Member of Craigavon Borough Council
- In office 21 May 1997 – 7 June 2001
- Preceded by: William Ramsay
- Succeeded by: Brian McKeown
- Constituency: Portadown

Personal details
- Party: Éirígí (since 2007) Sinn Féin (before 2007)
- Other political affiliations: Independent Nationalist

= Breandán Mac Cionnaith =

Irish politician

Breandán Mac Cionnaith is an Irish politician and a prominent residents' group leader. He is a member of Éirígí, a socialist republican party. He used to be an adviser to Sinn Féin members of the Northern Ireland Assembly. He came to prominence in the 1990s as the spokesman for the Garvaghy Road Residents' Coalition (also known as the Garvaghy Road Residents' Association).
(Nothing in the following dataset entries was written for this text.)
-- pv_equiv track=rewrite | github.com/SanTiwari07/KrishiSahAI | Backend/services/FiveToTenYear/roadmap_service.py | get_business_metadata
-- ===== SOURCE A (Python) =====
-- BUSINESS_OPTIONS = [
--     {"id": "1", "title": "FLOWER PLANTATION (GERBERA)"},
--     {"id": "2", "title": "PACKAGED DRINKING WATER BUSINESS"},
--     {"id": "3", "title": "AMUL FRANCHISE BUSINESS"},
--     {"id": "4", "title": "SPIRULINA FARMING (ALGAE)"},
--     {"id": "5", "title": "DAIRY FARMING (6–8 COW UNIT)"},
--     {"id": "6", "title": "GOAT MILK FARMING (20–25 MILCH GOATS UNIT)"},
--     {"id": "7", "title": "MUSHROOM FARMING (OYSTER)"},
--     {"id": "8", "title": "POULTRY FARMING (BROILER)"},
--     {"id": "9", "title": "VERMICOMPOST PRODUCTION"},
--     {"id": "10", "title": "PLANT NURSERY"},
--     {"id": "11", "title": "COW DUNG ORGANIC MANURE & BIO-INPUTS"},
--     {"id": "12", "title": "COW DUNG PRODUCTS (DHOOP, DIYAS)"},
--     {"id": "13", "title": "LEAF PLATE (DONA–PATTAL) MANUFACTURING"},
--     {"id": "14", "title": "AGRI-INPUT TRADING"},
--     {"id": "15", "title": "INLAND FISH FARMING (POND-BASED)"}
-- ]
--
-- def get_business_metadata(business_title_or_id):
--     # normalize input
--     search = business_title_or_id.lower().strip()
--     for b in BUSINESS_OPTIONS:
--         if b['id'] == search or b['title'].lower() == search:
--             return b
--     # fallback if exact match fails, try partial
--     for b in BUSINESS_OPTIONS:
--         if search in b['title'].lower():
--             return b
--     return {"title": business_title_or_id, "id": "unknown"}
-- ===== SOURCE B (Python) =====
-- BUSINESS_OPTIONS = [
--     {"id": "1", "title": "FLOWER PLANTATION (GERBERA)"},
--     {"id": "2", "title": "PACKAGED DRINKING WATER BUSINESS"},
--     {"id": "3", "title": "AMUL FRANCHISE BUSINESS"},
--     {"id": "4", "title": "SPIRULINA FARMING (ALGAE)"},
--     {"id": "5", "title": "DAIRY FARMING (6–8 COW UNIT)"},
--     {"id": "6", "title": "GOAT MILK FARMING (20–25 MILCH GOATS UNIT)"},
--     {"id": "7", "title": "MUSHROOM FARMING (OYSTER)"},
--     {"id": "8", "title": "POULTRY FARMING (BROILER)"},
--     {"id": "9", "title": "VERMICOMPOST PRODUCTION"},
--     {"id": "10", "title": "PLANT NURSERY"},
--     {"id": "11", "title": "COW DUNG ORGANIC MANURE & BIO-INPUTS"},
--     {"id": "12", "title": "COW DUNG PRODUCTS (DHOOP, DIYAS)"},
--     {"id": "13", "title": "LEAF PLATE (DONA–PATTAL) MANUFACTURING"},
--     {"id": "14", "title": "AGRI-INPUT TRADING"},
--     {"id": "15", "title": "INLAND FISH FARMING (POND-BASED)"}
-- ]
--
--
-- def get_business_metadata(business_title_or_id):
--     search = business_title_or_id.lower().strip()
--     partial = None
--     for b in BUSINESS_OPTIONS:
--         title = b['title'].lower()
--         if b['id'] == search or title == search:
--             return b  # exact match always wins
--         if partial is None and search in title:
--             partial = b  # remember first partial match, keep looking for an exact one
--     if partial is not None:
--         return partial
--     return {"title": business_title_or_id, "id": "unknown"}
-- ===== Notes on version B (the rewrite author's own statement) =====
-- stated objective: simpler
-- what changed: Replaces A's two sequential scans (exact pass, then partial pass) with a single scan that returns immediately on an exact match and remembers the first partial match in one accumulator.
import Mathlib
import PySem

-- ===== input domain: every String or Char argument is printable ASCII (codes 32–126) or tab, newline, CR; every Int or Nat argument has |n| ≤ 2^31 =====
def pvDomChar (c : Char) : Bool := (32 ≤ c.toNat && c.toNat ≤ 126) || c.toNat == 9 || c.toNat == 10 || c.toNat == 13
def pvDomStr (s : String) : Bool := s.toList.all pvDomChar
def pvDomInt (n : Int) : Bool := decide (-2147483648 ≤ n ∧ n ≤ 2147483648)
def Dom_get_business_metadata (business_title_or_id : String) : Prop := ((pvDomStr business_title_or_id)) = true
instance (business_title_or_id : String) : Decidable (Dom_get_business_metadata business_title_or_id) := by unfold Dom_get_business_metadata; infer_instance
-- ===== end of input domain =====

-- B merges A's two scans (exact pass, then partial pass) into one scan with a `partial` accumulator; same return value everywhere.

-- ===== PORT A =====
-- each Python dict literal {"id": …, "title": …} is a PySem.Dict with those two keys;
-- b['id'] / b['title'] is Dict.getD with those keys always present, so getD = Python's b[k] here (never the default).
def bizOptions : List (PySem.Dict String String) :=
  [⟨[("id", "1"), ("title", "FLOWER PLANTATION (GERBERA)")]⟩,
   ⟨[("id", "2"), ("title", "PACKAGED DRINKING WATER BUSINESS")]⟩,
   ⟨[("id", "3"), ("title", "AMUL FRANCHISE BUSINESS")]⟩,
   ⟨[("id", "4"), ("title", "SPIRULINA FARMING (ALGAE)")]⟩,
   ⟨[("id", "5"), ("title", "DAIRY FARMING (6–8 COW UNIT)")]⟩,
   ⟨[("id", "6"), ("title", "GOAT MILK FARMING (20–25 MILCH GOATS UNIT)")]⟩,
   ⟨[("id", "7"), ("title", "MUSHROOM FARMING (OYSTER)")]⟩,
   ⟨[("id", "8"), ("title", "POULTRY FARMING (BROILER)")]⟩,
   ⟨[("id", "9"), ("title", "VERMICOMPOST PRODUCTION")]⟩,
   ⟨[("id", "10"), ("title", "PLANT NURSERY")]⟩,
   ⟨[("id", "11"), ("title", "COW DUNG ORGANIC MANURE & BIO-INPUTS")]⟩,
   ⟨[("id", "12"), ("title", "COW DUNG PRODUCTS (DHOOP, DIYAS)")]⟩,
   ⟨[("id", "13"), ("title", "LEAF PLATE (DONA–PATTAL) MANUFACTURING")]⟩,
   ⟨[("id", "14"), ("title", "AGRI-INPUT TRADING")]⟩,
   ⟨[("id", "15"), ("title", "INLAND FISH FARMING (POND-BASED)")]⟩]

-- A's first loop: first b with b['id'] == search or b['title'].lower() == search
def aExactLoop (search : String) : List (PySem.Dict String String) → Option (PySem.Dict String String)
  | [] => none
  | b :: rest =>
    if PySem.Dict.getD b "id" "" == search || PySem.Str.lower (PySem.Dict.getD b "title" "") == search
    then some b else aExactLoop search rest

-- A's second loop: first b with search in b['title'].lower()
def aPartialLoop (search : String) : List (PySem.Dict String String) → Option (PySem.Dict String String)
  | [] => none
  | b :: rest =>
    if PySem.Str.isIn search (PySem.Str.lower (PySem.Dict.getD b "title" ""))
    then some b else aPartialLoop search rest

def get_business_metadata (business_title_or_id : String) : List (String × String) :=
  let search := PySem.Str.strip (PySem.Str.lower business_title_or_id)
  match aExactLoop search bizOptions with
  | some b => b.items
  | none =>
    match aPartialLoop search bizOptions with
    | some b => b.items
    | none => [("title", business_title_or_id), ("id", "unknown")]

-- ===== PORT B =====
-- B's single loop: return b on an exact match; remember the first partial match in `part`; return `part` at the end.
def bLoop (search : String) : List (PySem.Dict String String) → Option (PySem.Dict String String) → Option (PySem.Dict String String)
  | [], part => part
  | b :: rest, part =>
    let title := PySem.Str.lower (PySem.Dict.getD b "title" "")
    if PySem.Dict.getD b "id" "" == search || title == search then some b
    else bLoop search rest (if part.isNone && PySem.Str.isIn search title then some b else part)

def get_business_metadata_alt (business_title_or_id : String) : List (String × String) :=
  let search := PySem.Str.strip (PySem.Str.lower business_title_or_id)
  match bLoop search bizOptions none with
  | some b => b.items
  | none => [("title", business_title_or_id), ("id", "unknown")]

-- ===== PRECONDITION & SPEC =====
def Spec_get_business_metadata (business_title_or_id : String) (out : List (String × String)) : Prop := out = get_business_metadata_alt business_title_or_id
instance (business_title_or_id : String) (out : List (String × String)) : Decidable (Spec_get_business_metadata business_title_or_id out) := by unfold Spec_get_business_metadata; infer_instance

-- ===== CLAIM (what is proved, stated in full; the proofs are below) =====
def Claim_equal_get_business_metadata : Prop := ∀ (business_title_or_id : String), Dom_get_business_metadata business_title_or_id → Spec_get_business_metadata business_title_or_id (get_business_metadata business_title_or_id)

-- ===== LEMMAS AND PROOFS =====

-- loop invariant: B's single pass computes "first exact, else the pending partial, else first partial"
theorem bLoop_eq (search : String) (l : List (PySem.Dict String String))
    (part : Option (PySem.Dict String String)) :
    bLoop search l part = ((aExactLoop search l).or (part.or (aPartialLoop search l))) := by
  induction l generalizing part with
  | nil => simp [bLoop, aExactLoop, aPartialLoop]
  | cons b rest ih =>
    simp only [bLoop, aExactLoop, aPartialLoop]
    by_cases hx : (PySem.Dict.getD b "id" "" == search
        || PySem.Str.lower (PySem.Dict.getD b "title" "") == search) = true
    · simp [hx]
    · simp only [hx, if_false, Bool.false_eq_true, ih]
      cases part with
      | some p => simp
      | none =>
        split_ifs <;> simp_all

-- ===== VERDICT (by name: the statement is the Claim_ definition above) =====
theorem get_business_metadata_spec : Claim_equal_get_business_metadata := by
  intro s _
  unfold Spec_get_business_metadata get_business_metadata get_business_metadata_alt
  simp only [bLoop_eq]
  cases hx : aExactLoop (PySem.Str.strip (PySem.Str.lower s)) bizOptions with
  | some b => simp [Option.or]
  | none =>
    cases hp : aPartialLoop (PySem.Str.strip (PySem.Str.lower s)) bizOptions with
    | some b => simp [Option.or]
    | none => simp [Option.or]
In the early 1980s, Mac Cionnaith was jailed for six years for his involvement in the IRA bombing of Portadown's town centre.

==Garvaghy stand-off==
From 1997, Mac Cionnaith was the spokesman for the Garvaghy Road residents in the Drumcree conflict, which centres on the desire of the Orange Order to walk a traditional route through an area that had become predominantly Roman Catholic. In 1997 he was elected to Craigavon Borough Council for the Portadown area and sat on the council until 2001

Prior to 2002, Mac Cionnaith had received death threats and a live bullet had been sent to him.

==Other activity==
On 10 April 2007, Mac Cionnaith resigned from Sinn Féin, soon after the party decided to support the Police Service of Northern Ireland (PSNI) and after an unsuccessful attempt to secure the party's nomination for the Northern Ireland Assembly elections. Mac Cionnaith continues to serve as spokesman for the Garvaghy Road Residents Coalition and, in February 2010, he helped formulate a joint submission to the Northern Ireland Assembly's Working Party on Parading Issues.

Mac Cionnaith has been critical of the Orange Institution and of the Royal Ulster Constabulary (since replaced by the PSNI). Mac Cionnaith is also a prominent campaigner for an inquiry into the murder of solicitor Rosemary Nelson.

Mac Cionnaith joined the socialist republican political party Éirígí, and was elected General Secretary of the organisation in May 2009.